• _Your goal_: Return the data below in full, matching every line exactly.

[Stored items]

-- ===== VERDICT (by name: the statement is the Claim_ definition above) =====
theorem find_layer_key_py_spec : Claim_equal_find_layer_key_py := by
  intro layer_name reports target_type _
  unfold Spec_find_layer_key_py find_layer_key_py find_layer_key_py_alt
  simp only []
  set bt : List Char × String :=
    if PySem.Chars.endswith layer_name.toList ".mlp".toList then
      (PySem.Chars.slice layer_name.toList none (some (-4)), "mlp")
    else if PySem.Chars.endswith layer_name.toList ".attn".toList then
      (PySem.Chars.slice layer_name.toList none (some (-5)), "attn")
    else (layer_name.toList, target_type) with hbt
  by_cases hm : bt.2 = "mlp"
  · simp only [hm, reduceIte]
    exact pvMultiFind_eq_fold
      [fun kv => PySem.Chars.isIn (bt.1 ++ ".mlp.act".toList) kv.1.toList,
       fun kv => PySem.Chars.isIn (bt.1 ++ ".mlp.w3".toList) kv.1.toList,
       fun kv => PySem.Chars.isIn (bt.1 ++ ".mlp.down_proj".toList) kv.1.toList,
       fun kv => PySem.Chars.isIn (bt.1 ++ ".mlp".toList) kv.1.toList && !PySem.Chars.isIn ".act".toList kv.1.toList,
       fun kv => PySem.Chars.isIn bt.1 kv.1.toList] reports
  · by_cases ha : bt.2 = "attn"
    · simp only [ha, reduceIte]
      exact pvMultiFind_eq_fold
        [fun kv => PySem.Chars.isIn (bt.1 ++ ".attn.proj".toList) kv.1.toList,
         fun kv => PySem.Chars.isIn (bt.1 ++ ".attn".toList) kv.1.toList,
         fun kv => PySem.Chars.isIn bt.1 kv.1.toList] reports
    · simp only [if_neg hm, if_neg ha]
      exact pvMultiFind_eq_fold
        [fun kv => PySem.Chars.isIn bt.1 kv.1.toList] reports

• _Task solution_:
-- ===== VERDICT (by name: the statement is the Claim_ definition above) =====
theorem find_layer_key_py_spec : Claim_equal_find_layer_key_py := by
  intro layer_name reports target_type _
  unfold Spec_find_layer_key_py find_layer_key_py find_layer_key_py_alt
  simp only []
  set bt : List Char × String :=
    if PySem.Chars.endswith layer_name.toList ".mlp".toList then
      (PySem.Chars.slice layer_name.toList none (some (-4)), "mlp")
    else if PySem.Chars.endswith layer_name.toList ".attn".toList then
      (PySem.Chars.slice layer_name.toList none (some (-5)), "attn")
    else (layer_name.toList, target_type) with hbt
  by_cases hm : bt.2 = "mlp"
  · simp only [hm, reduceIte]
    exact pvMultiFind_eq_fold
      [fun kv => PySem.Chars.isIn (bt.1 ++ ".mlp.act".toList) kv.1.toList,
       fun kv => PySem.Chars.isIn (bt.1 ++ ".mlp.w3".toList) kv.1.toList,
       fun kv => PySem.Chars.isIn (bt.1 ++ ".mlp.down_proj".toList) kv.1.toList,
       fun kv => PySem.Chars.isIn (bt.1 ++ ".mlp".toList) kv.1.toList && !PySem.Chars.isIn ".act".toList kv.1.toList,
       fun kv => PySem.Chars.isIn bt.1 kv.1.toList] reports
  · by_cases ha : bt.2 = "attn"
    · simp only [ha, reduceIte]
      exact pvMultiFind_eq_fold
        [fun kv => PySem.Chars.isIn (bt.1 ++ ".attn.proj".toList) kv.1.toList,
         fun kv => PySem.Chars.isIn (bt.1 ++ ".attn".toList) kv.1.toList,
         fun kv => PySem.Chars.isIn bt.1 kv.1.toList] reports
    · simp only [if_neg hm, if_neg ha]
      exact pvMultiFind_eq_fold
        [fun kv => PySem.Chars.isIn bt.1 kv.1.toList] reports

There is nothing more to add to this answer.